Open
Description
Description:
When plotting line charts with many columns or rows, DataFrame.plot() currently adds one Line2D object per column. This incurs significant overhead in large datasets.
Replacing this with a single LineCollection (from matplotlib.collections) can yield substantial speedups. In my benchmarks, plotting via LineCollection was ~2.5× faster on large DataFrames with many columns.
Minimal example:
# Imports and data generation
import itertools
import matplotlib.pyplot as plt
import numpy as np
import pandas as pd
from matplotlib.collections import LineCollection
num_rows = 500
num_cols = 2000
test_df = pd.DataFrame(np.random.randn(num_rows, num_cols).cumsum(axis=0))
# Simply using DataFrame.plot, (5.6 secs)
test_df.plot(legend=False, figsize=(12, 8))
plt.show()
# Optimized version using LineCollection (2.2 secs)
x = np.arange(len(test_df.index))
lines = [np.column_stack([x, test_df[col].values]) for col in test_df.columns]

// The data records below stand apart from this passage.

-- pv_equiv track=rewrite | github.com/TaeHyoungKwon/Codewars | Baekjoon Online Judge/Sounds fishy!.py | solution
-- ===== SOURCE A (Python) =====
-- from enum import Enum
--
-- class Result(str, Enum):
--     FISH_RISING = "Fish Rising"
--     FISH_DIVING = "Fish Diving"
--     CONSTANT_DEPTH = "Fish At Constant Depth"
--     NO_FISH = "No Fish"
--
-- def solution(depth: list[int]) -> str:
--     if len(set(depth)) == 1:
--         return Result.CONSTANT_DEPTH.value
--
--     all_cases = list(zip(depth, depth[1:]))
--     if all(first < second for first, second in all_cases):
--         return Result.FISH_RISING.value
--     elif all(first > second for first, second in all_cases):
--         return Result.FISH_DIVING.value
--     else:
--         return Result.NO_FISH.value
-- ===== SOURCE B (Python) =====
-- def solution(depth: list[int]) -> str:
--     u = sorted(set(depth))
--     if len(u) == 1:
--         return "Fish At Constant Depth"
--     if depth == u:
--         return "Fish Rising"
--     if depth == list(reversed(u)):
--         return "Fish Diving"
--     return "No Fish"
-- ===== Notes on version B (the rewrite author's own statement) =====
-- stated objective: alternative
-- what changed: Instead of scanning adjacent pairs with all(), B computes the sorted deduplicated list once and classifies by whole-list equality: strictly rising iff depth equals sorted(set(depth)), strictly diving iff it equals its reverse.
import Mathlib
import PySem

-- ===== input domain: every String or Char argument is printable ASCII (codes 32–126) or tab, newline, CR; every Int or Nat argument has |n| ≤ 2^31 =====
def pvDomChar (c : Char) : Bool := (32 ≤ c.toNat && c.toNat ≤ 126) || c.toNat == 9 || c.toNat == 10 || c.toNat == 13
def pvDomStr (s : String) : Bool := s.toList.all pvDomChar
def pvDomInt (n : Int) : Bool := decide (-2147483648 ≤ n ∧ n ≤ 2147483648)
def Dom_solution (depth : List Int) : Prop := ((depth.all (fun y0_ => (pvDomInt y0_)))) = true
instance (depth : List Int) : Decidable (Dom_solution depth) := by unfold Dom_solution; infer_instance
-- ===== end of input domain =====

-- B classifies by comparing the whole list with the sorted deduplicated list (and its
-- reverse) instead of A's adjacent-pair all() scans: a different algorithm, same O(n log n)-ish cost.

-- ===== PORT A =====
def solution (depth : List Int) : String :=
  if (PySem.Set.ofList depth).length = 1 then "Fish At Constant Depth"
  else
    let allCases := depth.zip (PySem.List.slice depth (some 1) none)
    if allCases.all (fun p => decide (p.1 < p.2)) then "Fish Rising"
    else if allCases.all (fun p => decide (p.1 > p.2)) then "Fish Diving"
    else "No Fish"

-- ===== PORT B =====
def solution_alt (depth : List Int) : String :=
  let u := PySem.List.sorted (PySem.Set.ofList depth) (fun x => x) false
  if u.length = 1 then "Fish At Constant Depth"
  else if depth = u then "Fish Rising"
  else if depth = u.reverse then "Fish Diving"
  else "No Fish"

-- ===== PRECONDITION & SPEC =====
def Spec_solution (depth : List Int) (out : String) : Prop := out = solution_alt depth
instance (depth : List Int) (out : String) : Decidable (Spec_solution depth out) := by unfold Spec_solution; infer_instance

-- ===== CLAIM (what is proved, stated in full; the proofs are below) =====
def Claim_equal_solution : Prop := ∀ (depth : List Int), Dom_solution depth → Spec_solution depth (solution depth)

-- ===== LEMMAS AND PROOFS =====

-- A's adjacent-pair all() scan says Pairwise (transitivity via the chain↔pairwise bridge)
theorem zip_tail_all_lt_iff (xs : List Int) :
    ((xs.zip xs.tail).all (fun p => decide (p.1 < p.2)) = true) ↔ xs.Pairwise (· < ·) := by
  rw [← List.isChain_iff_pairwise]
  induction xs with
  | nil => simp
  | cons a t ih =>
    cases t with
    | nil => simp
    | cons b t' => simp_all [List.isChain_cons_cons]

theorem zip_tail_all_gt_iff (xs : List Int) :
    ((xs.zip xs.tail).all (fun p => decide (p.1 > p.2)) = true) ↔ xs.Pairwise (· > ·) := by
  rw [← List.isChain_iff_pairwise]
  induction xs with
  | nil => simp
  | cons a t ih =>
    cases t with
    | nil => simp
    | cons b t' => simp_all [List.isChain_cons_cons]

-- B's equality with sorted(set(depth)) says exactly the same thing
theorem eq_sorted_iff (xs : List Int) :
    xs = PySem.List.sorted (PySem.Set.ofList xs) (fun x => x) false ↔ xs.Pairwise (· < ·) := by
  constructor
  · intro h; rw [h]; exact PySem.List.sorted_ofList_pairwise_lt _
  · intro h
    exact (PySem.List.sorted_eq_of_perm_of_pairwise_lt _ xs _
      (by rw [PySem.Set.ofList_eq_self_of_nodup xs (h.imp ne_of_lt)]) h).symm

theorem eq_sorted_rev_iff (xs : List Int) :
    xs = (PySem.List.sorted (PySem.Set.ofList xs) (fun x => x) false).reverse ↔ xs.Pairwise (· > ·) := by
  constructor
  · intro h; rw [h, List.pairwise_reverse]
    exact PySem.List.sorted_ofList_pairwise_lt _
  · intro h
    have hu : PySem.List.sorted (PySem.Set.ofList xs) (fun x => x) false = xs.reverse :=
      PySem.List.sorted_eq_of_perm_of_pairwise_lt _ xs.reverse _
        (by rw [PySem.Set.ofList_eq_self_of_nodup xs (h.imp ne_of_gt)]; exact xs.reverse_perm)
        (by rw [List.pairwise_reverse]; exact h)
    rw [hu, List.reverse_reverse]

theorem solution_eq_alt (depth : List Int) : solution depth = solution_alt depth := by
  unfold solution solution_alt
  simp only [PySem.List.slice_from_one, PySem.List.length_sorted]
  by_cases hc : (PySem.Set.ofList depth).length = 1
  · rw [if_pos hc, if_pos hc]
  · rw [if_neg hc, if_neg hc]
    by_cases hr : depth.Pairwise (· < ·)
    · rw [if_pos ((zip_tail_all_lt_iff depth).mpr hr), if_pos ((eq_sorted_iff depth).mpr hr)]
    · rw [if_neg (fun h => hr ((zip_tail_all_lt_iff depth).mp h)),
          if_neg (fun h => hr ((eq_sorted_iff depth).mp h))]
      by_cases hd : depth.Pairwise (· > ·)
      · rw [if_pos ((zip_tail_all_gt_iff depth).mpr hd), if_pos ((eq_sorted_rev_iff depth).mpr hd)]
      · rw [if_neg (fun h => hd ((zip_tail_all_gt_iff depth).mp h)),
          if_neg (fun h => hd ((eq_sorted_rev_iff depth).mp h))]

-- ===== VERDICT (by name: the statement is the Claim_ definition above) =====
theorem solution_spec : Claim_equal_solution := by
  intro depth _
  unfold Spec_solution
  exact solution_eq_alt depth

default_colors = plt.rcParams["axes.prop_cycle"].by_key()["color"]
color_cycle = list(itertools.islice(itertools.cycle(default_colors), len(lines)))
line_collection = LineCollection(lines, colors=color_cycle)

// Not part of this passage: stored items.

-- pv_equiv track=rewrite | github.com/Darkaxt/lrcget-auto-translation | tools/autosync_eval/air_i_breathe_eval.py | impossible_timestamp_clusters
-- ===== SOURCE A (Python) =====
-- def impossible_timestamp_clusters(starts_ms: list[int], threshold_ms: int = 100, min_size: int = 3) -> tuple[int, int | None]:
--     clusters = 0
--     first_cluster_ms: int | None = None
--     current: list[int] = []
--     for start in starts_ms:
--         if not current or start - current[-1] < threshold_ms:
--             current.append(start)
--             continue
--         if len(current) >= min_size:
--             clusters += 1
--             first_cluster_ms = current[0] if first_cluster_ms is None else first_cluster_ms
--         current = [start]
--     if len(current) >= min_size:
--         clusters += 1
--         first_cluster_ms = current[0] if first_cluster_ms is None else first_cluster_ms
--     return clusters, first_cluster_ms
-- ===== SOURCE B (Python) =====
-- def impossible_timestamp_clusters(starts_ms: list[int], threshold_ms: int = 100, min_size: int = 3) -> tuple[int, int | None]:
--     # Index arithmetic instead of run-building: compute the break indices
--     # (where the gap reaches the threshold), pad with the two ends, and read
--     # every cluster off as a pair of consecutive boundaries.
--     n = len(starts_ms)
--     bounds = [0] + [i for i in range(1, n) if starts_ms[i] - starts_ms[i - 1] >= threshold_ms] + [n]
--     big = [a for a, b in zip(bounds, bounds[1:]) if b - a >= min_size]
--     return len(big), (starts_ms[big[0]] if big else None)
-- ===== Notes on version B (the rewrite author's own statement) =====
-- stated objective: alternative
-- what changed: Replaces A's stateful single pass (growing a current-cluster list and flushing it at gaps) by index arithmetic: one comprehension collects the break indices where the gap reaches the threshold, the boundary list padded with the two ends is zipped with its own tail, and cluster count/first are read off the consecutive boundary pairs whose difference is at least min_size.
import Mathlib
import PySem

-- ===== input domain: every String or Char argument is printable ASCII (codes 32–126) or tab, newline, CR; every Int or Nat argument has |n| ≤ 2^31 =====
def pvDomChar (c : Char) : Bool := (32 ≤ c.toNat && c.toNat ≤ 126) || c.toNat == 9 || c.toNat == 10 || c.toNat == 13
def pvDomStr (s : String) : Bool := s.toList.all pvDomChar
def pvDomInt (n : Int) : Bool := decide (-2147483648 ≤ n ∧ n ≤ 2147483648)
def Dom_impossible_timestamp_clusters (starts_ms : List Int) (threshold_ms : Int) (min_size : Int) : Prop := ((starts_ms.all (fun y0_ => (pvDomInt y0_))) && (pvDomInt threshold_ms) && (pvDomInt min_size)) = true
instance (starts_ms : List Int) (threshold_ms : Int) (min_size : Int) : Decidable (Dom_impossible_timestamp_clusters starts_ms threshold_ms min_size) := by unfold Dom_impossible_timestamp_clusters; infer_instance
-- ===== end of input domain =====

-- B replaces A's stateful cluster-growing pass by break-index arithmetic over boundary pairs (alternative, same cost).

-- ===== PORT A =====
-- loop body of A: state = (clusters, first_cluster_ms, current)
def pvAStep (threshold_ms min_size : Int) (s : Int × Option Int × List Int) (start : Int) : Int × Option Int × List Int :=
  let (clusters, first, current) := s
  if current.isEmpty || decide (start - ((PySem.List.pyGet? current (-1)).getD 0) < threshold_ms) then
    (clusters, first, current ++ [start])
  else if (current.length : Int) ≥ min_size then
    (clusters + 1, (if first = none then PySem.List.pyGet? current 0 else first), [start])
  else
    (clusters, first, [start])

def impossible_timestamp_clusters (starts_ms : List Int) (threshold_ms : Int) (min_size : Int) : Int × Option Int :=
  let s := starts_ms.foldl (pvAStep threshold_ms min_size) (0, none, [])
  let (clusters, first, current) := s
  if (current.length : Int) ≥ min_size then
    (clusters + 1, if first = none then PySem.List.pyGet? current 0 else first)
  else
    (clusters, first)

-- ===== PORT B =====
-- Source B line by line; the comprehension indices i, i-1 are always in range, so
-- pyGetD with default 0 is exact there.
def impossible_timestamp_clusters_alt (starts_ms : List Int) (threshold_ms : Int) (min_size : Int) : Int × Option Int :=
  let n : Int := (starts_ms.length : Int)
  let bounds : List Int :=
    [0] ++ ((PySem.List.pyRange 1 n 1).filter
      (fun i => decide (PySem.List.pyGetD starts_ms i 0 - PySem.List.pyGetD starts_ms (i - 1) 0 ≥ threshold_ms))) ++ [n]
  let big : List Int :=
    (bounds.zip bounds.tail).filterMap (fun p => if p.2 - p.1 ≥ min_size then some p.1 else none)
  ((big.length : Int), match big with
    | [] => none
    | a :: _ => PySem.List.pyGet? starts_ms a)

-- ===== PRECONDITION & SPEC =====
-- Pre_ excludes only the inputs on which Python A raises IndexError: an empty
-- list together with min_size ≤ 0 (the trailing flush reads the first element of the empty current list).
def Pre_impossible_timestamp_clusters (starts_ms : List Int) (threshold_ms : Int) (min_size : Int) : Prop :=
  starts_ms ≠ [] ∨ 0 < min_size
instance (starts_ms : List Int) (threshold_ms : Int) (min_size : Int) : Decidable (Pre_impossible_timestamp_clusters starts_ms threshold_ms min_size) := by unfold Pre_impossible_timestamp_clusters; infer_instance
def pvWitness_impossible_timestamp_clusters : List Int × Int × Int := ([0, 10, 20, 300], 100, 3)

def Spec_impossible_timestamp_clusters (starts_ms : List Int) (threshold_ms : Int) (min_size : Int) (out : Int × Option Int) : Prop := out = impossible_timestamp_clusters_alt starts_ms threshold_ms min_size
instance (starts_ms : List Int) (threshold_ms : Int) (min_size : Int) (out : Int × Option Int) : Decidable (Spec_impossible_timestamp_clusters starts_ms threshold_ms min_size out) := by unfold Spec_impossible_timestamp_clusters; infer_instance

-- ===== CLAIM (what is proved, stated in full; the proofs are below) =====
def Claim_equal_impossible_timestamp_clusters : Prop := ∀ (starts_ms : List Int) (threshold_ms : Int) (min_size : Int), Dom_impossible_timestamp_clusters starts_ms threshold_ms min_size → Pre_impossible_timestamp_clusters starts_ms threshold_ms min_size → Spec_impossible_timestamp_clusters starts_ms threshold_ms min_size (impossible_timestamp_clusters starts_ms threshold_ms min_size)

-- ===== LEMMAS AND PROOFS =====

-- proof-only helpers: the run/segment decomposition both programs implicitly compute
def pvTakeRun (threshold_ms : Int) (prev : Int) : List Int → Int × List Int
  | [] => (0, [])
  | x :: rest =>
    if x - prev < threshold_ms then
      let (n, r) := pvTakeRun threshold_ms x rest
      (n + 1, r)
    else (0, x :: rest)

theorem pvTakeRun_len_le (threshold_ms prev : Int) (xs : List Int) :
    (pvTakeRun threshold_ms prev xs).2.length ≤ xs.length := by
  induction xs generalizing prev with
  | nil => simp [pvTakeRun]
  | cons x rest ih =>
    simp only [pvTakeRun]
    split
    · exact le_trans (by simpa using ih x) (by simp)
    · simp

def pvSegments (threshold_ms : Int) : List Int → List (Int × Int)
  | [] => []
  | head :: tail =>
    let nr := pvTakeRun threshold_ms head tail
    (head, nr.1 + 1) :: pvSegments threshold_ms nr.2
termination_by xs => xs.length
decreasing_by
  exact Nat.lt_succ_of_le (pvTakeRun_len_le _ _ _)

def pvBStep (min_size : Int) (cf : Int × Option Int) (seg : Int × Int) : Int × Option Int :=
  if seg.2 ≥ min_size then (cf.1 + 1, if cf.2 = none then some seg.1 else cf.2) else cf

theorem pvSegments_nil (t : Int) : pvSegments t [] = [] := by simp [pvSegments]

theorem pvSegments_cons (t x : Int) (xs : List Int) (n : Int) (r : List Int)
    (hE : pvTakeRun t x xs = (n, r)) :
    pvSegments t (x :: xs) = (x, n + 1) :: pvSegments t r := by
  simp [pvSegments, hE]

fig, ax = plt.subplots(figsize=(12, 8))
ax.add_collection(line_collection)
ax.margins(0.05)
plt.show()
Note: the ~2.5x speed improvement is specific to dataframes with integer index. For dataframes with DatetimeIndex
the actual speed improvement is ~27x when combined with the workaround here: #61398
Thank you for considering this suggestion!